§ Task: Once you have checked each line below for the word "objective", give the number of lines that have it and nothing further.

Records to use section start

-- pv_equiv track=rewrite | github.com/alboismoreau/algoritmos-I-python | guia7.py | cuenta_bancaria
-- ===== SOURCE A (Python) =====
-- def cuenta_bancaria(historial:[(str,int)]) -> int:
--    saldo : int = 0
--    for t in historial:
--       if t[0] == 'I':
--          saldo += t[1]
--       if t[0] == 'R':
--          saldo -= t[1]
--          return saldo
-- ===== SOURCE B (Python) =====
-- def cuenta_bancaria(historial):
--     i = next((k for k, t in enumerate(historial) if t[0] == 'R'), None)
--     if i is None:
--         return None
--     return sum(t[1] for t in historial[:i] if t[0] == 'I') - historial[i][1]
-- ===== Notes on version B (the rewrite author's own statement) =====
-- stated objective: alternative
-- what changed: Replaces the running-accumulator loop with early return by a two-phase locate-then-summarize: find the index of the first 'R' transaction, then sum the 'I' amounts in the prefix before it and subtract that withdrawal.
import Mathlib
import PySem

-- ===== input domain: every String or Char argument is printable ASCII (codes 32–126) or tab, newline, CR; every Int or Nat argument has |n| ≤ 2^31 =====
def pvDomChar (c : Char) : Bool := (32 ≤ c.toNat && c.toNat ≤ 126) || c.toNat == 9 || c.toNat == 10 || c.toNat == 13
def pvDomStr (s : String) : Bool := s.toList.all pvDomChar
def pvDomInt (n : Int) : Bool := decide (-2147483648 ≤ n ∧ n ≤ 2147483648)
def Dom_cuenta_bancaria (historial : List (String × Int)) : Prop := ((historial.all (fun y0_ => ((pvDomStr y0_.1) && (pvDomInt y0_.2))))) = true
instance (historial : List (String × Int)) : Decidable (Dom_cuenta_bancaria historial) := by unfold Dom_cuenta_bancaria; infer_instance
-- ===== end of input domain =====

-- B replaces the accumulator loop + early return by locate-first-'R' then prefix-sum; objective: alternative decomposition.


-- ===== PORT A =====
-- the for-loop with accumulator `saldo` and early return, as structural recursion
def cuenta_bancaria_go (saldo : Int) : List (String × Int) → Option Int
  | [] => none
  | t :: rest =>
    let saldo' := if t.1 == "I" then saldo + t.2 else saldo
    if t.1 == "R" then some (saldo' - t.2) else cuenta_bancaria_go saldo' rest

def cuenta_bancaria (historial : List (String × Int)) : Option Int :=
  cuenta_bancaria_go 0 historial

-- ===== PORT B =====
def cuenta_bancaria_alt (historial : List (String × Int)) : Option Int :=
  match historial.findIdx? (fun t => t.1 == "R") with
  | none => none
  | some i =>
    some ((((historial.take i).filter (fun t => t.1 == "I")).map Prod.snd).sum
          - (historial.getD i ("", 0)).2)

-- ===== PRECONDITION & SPEC =====
def Spec_cuenta_bancaria (historial : List (String × Int)) (out : Option Int) : Prop := out = cuenta_bancaria_alt historial
instance (historial : List (String × Int)) (out : Option Int) : Decidable (Spec_cuenta_bancaria historial out) := by unfold Spec_cuenta_bancaria; infer_instance

-- ===== CLAIM (what is proved, stated in full; the proofs are below) =====
def Claim_equal_cuenta_bancaria : Prop := ∀ (historial : List (String × Int)), Dom_cuenta_bancaria historial → Spec_cuenta_bancaria historial (cuenta_bancaria historial)

-- ===== LEMMAS AND PROOFS =====

theorem cuenta_bancaria_go_eq (l : List (String × Int)) :
    ∀ s, cuenta_bancaria_go s l = (cuenta_bancaria_alt l).map (fun v => s + v) := by
  induction l with
  | nil => intro s; simp [cuenta_bancaria_go, cuenta_bancaria_alt]
  | cons t rest ih =>
    intro s
    by_cases hR : t.1 = "R"
    · simp [cuenta_bancaria_go, cuenta_bancaria_alt, hR, List.findIdx?_cons]
      ring
    · by_cases hI : t.1 = "I"
      · simp [cuenta_bancaria_go, cuenta_bancaria_alt, hI, List.findIdx?_cons, ih]
        cases h : rest.findIdx? (fun t => t.1 == "R") with
        | none => simp
        | some i => simp [hI]; ring
      · simp [cuenta_bancaria_go, cuenta_bancaria_alt, hR, hI, List.findIdx?_cons, ih]
        cases h : rest.findIdx? (fun t => t.1 == "R") with
        | none => simp
        | some i => simp [hI]

-- ===== VERDICT (by name: the statement is the Claim_ definition above) =====
theorem cuenta_bancaria_spec : Claim_equal_cuenta_bancaria := by
  intro historial _
  unfold Spec_cuenta_bancaria cuenta_bancaria
  rw [cuenta_bancaria_go_eq]
  cases cuenta_bancaria_alt historial <;> simp
-- the main invariant: A's loop from i equals acc ++ the marked-filtered suffix from i
theorem pvMain (s : List Char) (i : Nat) (acc : List Char) :
    pvLoopA s i acc = acc ++
      (PySem.List.enumerate (s.drop i) (i : Int)).filterMap
        (fun p => if (pvLoopDel s i PySem.Set.empty).contains p.1 then none else some p.2) := by
  by_cases hlen : i < s.length
  · by_cases hw : i < s.length - 3
    · have h4 : i + 4 ≤ s.length := by omega
      have hwin := pvWindow_eq s i h4
      have hscan := pvScan_eq_ofs [s.getD i ' ', s.getD (i+1) ' ', s.getD (i+2) ' ', s.getD (i+3) ' ']
      have hdel : pvLoopDel s i PySem.Set.empty =
          match pvOfs.get? [s.getD i ' ', s.getD (i+1) ' ', s.getD (i+2) ' ', s.getD (i+3) ' '] with
          | none => pvLoopDel s (i+1) PySem.Set.empty
          | some k => pvLoopDel s (i+4) (PySem.Set.empty.add ((i + k : Nat) : Int)) := by
        rw [pvLoopDel, if_pos h4, hwin]
      cases hk : pvOfs.get? [s.getD i ' ', s.getD (i+1) ' ', s.getD (i+2) ' ', s.getD (i+3) ' '] with
      | none =>
        rw [hk] at hscan hdel
        have hdelN : pvLoopDel s i PySem.Set.empty = pvLoopDel s (i+1) PySem.Set.empty := by
          rw [hdel]
        have h1 : pvScanA pvPairsA1 [s.getD i ' ', s.getD (i+1) ' ', s.getD (i+2) ' ', s.getD (i+3) ' '] = none := by
          cases h1 : pvScanA pvPairsA1 _ with
          | none => rfl
          | some y => rw [h1] at hscan; simp [Option.orElse] at hscan
        have h2 : pvScanA pvPairsA2 [s.getD i ' ', s.getD (i+1) ' ', s.getD (i+2) ' ', s.getD (i+3) ' '] = none := by
          rw [h1] at hscan; simpa [Option.orElse] using hscan
        have hAstep : pvLoopA s i acc = pvLoopA s (i+1) (acc ++ [s.getD i ' ']) := by
          rw [pvLoopA]; simp only [if_pos hlen, if_pos hw]; rw [h1, h2]
        have hcontains : (pvLoopDel s (i+1) PySem.Set.empty).contains (i : Int) = false := by
          apply pv_contains_false
          intro hmem
          rcases pvLoopDel_ge s (i+1) PySem.Set.empty _ hmem with h | h
          · simp [PySem.Set.empty] at h
          · push_cast at h; omega
        rw [hAstep, hdelN,
            List.drop_eq_getElem_cons (by omega : i < s.length),
            PySem.List.enumerate_cons, List.filterMap_cons, hcontains,
            show (i : Int) + 1 = ((i + 1 : Nat) : Int) by push_cast; ring,
            pvMain s (i+1) (acc ++ [s.getD i ' ']),
            List.getD_eq_getElem s ' ' (by omega : i < s.length)]
        simp
      | some k =>
        rw [hk] at hscan hdel
        have hdelS : pvLoopDel s i PySem.Set.empty =
            pvLoopDel s (i+4) (PySem.Set.empty.add ((i + k : Nat) : Int)) := by
          rw [hdel]
        have hAstep : pvLoopA s i acc = pvLoopA s (i+4)
            (acc ++ [s.getD i ' ', s.getD (i+1) ' ', s.getD (i+2) ' ', s.getD (i+3) ' '].eraseIdx k) := by
          rw [pvLoopA]; simp only [if_pos hlen, if_pos hw]
          cases h1 : pvScanA pvPairsA1 [s.getD i ' ', s.getD (i+1) ' ', s.getD (i+2) ' ', s.getD (i+3) ' '] with
          | some y =>
            rw [h1] at hscan; simp [Option.orElse] at hscan; subst hscan; rfl
          | none =>
            rw [h1] at hscan
            cases h2 : pvScanA pvPairsA2 [s.getD i ' ', s.getD (i+1) ' ', s.getD (i+2) ' ', s.getD (i+3) ' '] with
            | some y => rw [h2] at hscan; simp [Option.orElse] at hscan; subst hscan; rfl
            | none => rw [h2] at hscan; simp [Option.orElse] at hscan
        rw [hAstep, hdelS]
        set T'' := pvLoopDel s (i+4) PySem.Set.empty with hT''
        have hmemT : ∀ j : Int, j ∈ pvLoopDel s (i+4) (PySem.Set.empty.add ((i + k : Nat) : Int)) ↔
            j = ((i + k : Nat) : Int) ∨ j ∈ T'' := by
          intro j
          rw [pvLoopDel_mem, PySem.Set.mem_add]
          simp [PySem.Set.empty, hT'']
        have hge : ∀ j : Int, j ∈ T'' → (i : Int) + 5 ≤ j := by
          intro j hj
          rcases pvLoopDel_ge s (i+4) PySem.Set.empty j hj with h | h
          · simp [PySem.Set.empty] at h
          · push_cast at h ⊢; omega
        set T := pvLoopDel s (i+4) (PySem.Set.empty.add ((i + k : Nat) : Int)) with hT
        have hcget : ∀ m : Nat, m < 4 → T.contains ((i + m : Nat) : Int) = decide (m = k) := by
          intro m hm
          by_cases hmk : m = k
          · subst hmk
            rw [pv_contains_true ((hmemT _).2 (Or.inl rfl))]
            simp
          · have hnm : ((i + m : Nat) : Int) ∉ T := by
              intro hmem
              rcases (hmemT _).1 hmem with h | h
              · have : i + m = i + k := by exact_mod_cast h
                omega
              · have := hge _ h; push_cast at this; omega
            rw [pv_contains_false hnm]
            simp [hmk]
        have htail : (PySem.List.enumerate (s.drop (i+4)) ((i+4 : Nat) : Int)).filterMap
              (fun p => if T.contains p.1 then none else some p.2) =
            (PySem.List.enumerate (s.drop (i+4)) ((i+4 : Nat) : Int)).filterMap
              (fun p => if T''.contains p.1 then none else some p.2) := by
          apply pvFilter_congr
          intro j hj
          by_cases hjm : j ∈ T''
          · rw [pv_contains_true hjm, pv_contains_true ((hmemT j).2 (Or.inr hjm))]
          · rw [pv_contains_false hjm, pv_contains_false]
            intro hmem
            rcases (hmemT j).1 hmem with h | h
            · rcases pvOfs_bounds _ _ hk with rfl | rfl <;> (subst h; push_cast at hj; omega)
            · exact hjm h
        rw [List.drop_eq_getElem_cons (by omega : i < s.length),
            List.drop_eq_getElem_cons (by omega : i + 1 < s.length),
            List.drop_eq_getElem_cons (by omega : i + 2 < s.length),
            List.drop_eq_getElem_cons (by omega : i + 3 < s.length),
            PySem.List.enumerate_cons, PySem.List.enumerate_cons,
            PySem.List.enumerate_cons, PySem.List.enumerate_cons,
            List.filterMap_cons, List.filterMap_cons, List.filterMap_cons, List.filterMap_cons,
            show T.contains (i : Int) = T.contains ((i + 0 : Nat) : Int) by norm_num,
            show T.contains ((i : Int) + 1) = T.contains ((i + 1 : Nat) : Int) by push_cast; ring_nf,
            show T.contains ((i : Int) + 1 + 1) = T.contains ((i + 2 : Nat) : Int) by push_cast; ring_nf,
            show T.contains ((i : Int) + 1 + 1 + 1) = T.contains ((i + 3 : Nat) : Int) by push_cast; ring_nf,
            show (i : Int) + 1 + 1 + 1 + 1 = ((i + 4 : Nat) : Int) by push_cast; ring,
            hcget 0 (by omega), hcget 1 (by omega), hcget 2 (by omega), hcget 3 (by omega),
            htail, pvMain s (i+4)]
        have q0 : s[i]? = some (s[i]'(by omega)) := List.getElem?_eq_getElem (by omega)
        have q1 : s[i+1]? = some (s[i+1]'(by omega)) := List.getElem?_eq_getElem (by omega)
        have q2 : s[i+2]? = some (s[i+2]'(by omega)) := List.getElem?_eq_getElem (by omega)
        have q3 : s[i+3]? = some (s[i+3]'(by omega)) := List.getElem?_eq_getElem (by omega)
        rcases pvOfs_bounds _ _ hk with rfl | rfl <;>
          simp [hT'', PySem.Set.empty, List.eraseIdx, q0, q1, q2, q3]
    · -- tail region: no full window, A copies the character, B marks nothing
      have hdel0 : pvLoopDel s i PySem.Set.empty = PySem.Set.empty := by
        rw [pvLoopDel, if_neg (by omega : ¬ i + 4 ≤ s.length)]
      have hdel1 : pvLoopDel s (i+1) PySem.Set.empty = PySem.Set.empty := by
        rw [pvLoopDel, if_neg (by omega : ¬ i + 1 + 4 ≤ s.length)]
      have h1 : pvScanA pvPairsA1 ([] : List Char) = none := by decide
      have h2 : pvScanA pvPairsA2 ([] : List Char) = none := by decide
      have hAstep : pvLoopA s i acc = pvLoopA s (i+1) (acc ++ [s.getD i ' ']) := by
        rw [pvLoopA]; simp only [if_pos hlen, if_neg hw]; rw [h1, h2]
      have hcontains : (PySem.Set.empty : PySem.Set Int).contains (i : Int) = false := by
        apply pv_contains_false; simp [PySem.Set.empty]
      rw [hAstep, hdel0,
          List.drop_eq_getElem_cons (by omega : i < s.length),
          PySem.List.enumerate_cons, List.filterMap_cons, hcontains,
          show (i : Int) + 1 = ((i + 1 : Nat) : Int) by push_cast; ring,
          pvMain s (i+1), hdel1,
          List.getD_eq_getElem s ' ' (by omega : i < s.length)]
      simp
  · rw [pvLoopA, if_neg hlen,
        List.drop_eq_nil_of_le (by omega), PySem.List.enumerate_nil]
    simp
termination_by s.length - i
decreasing_by all_goals omega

Records to use section end

§ The answer: 2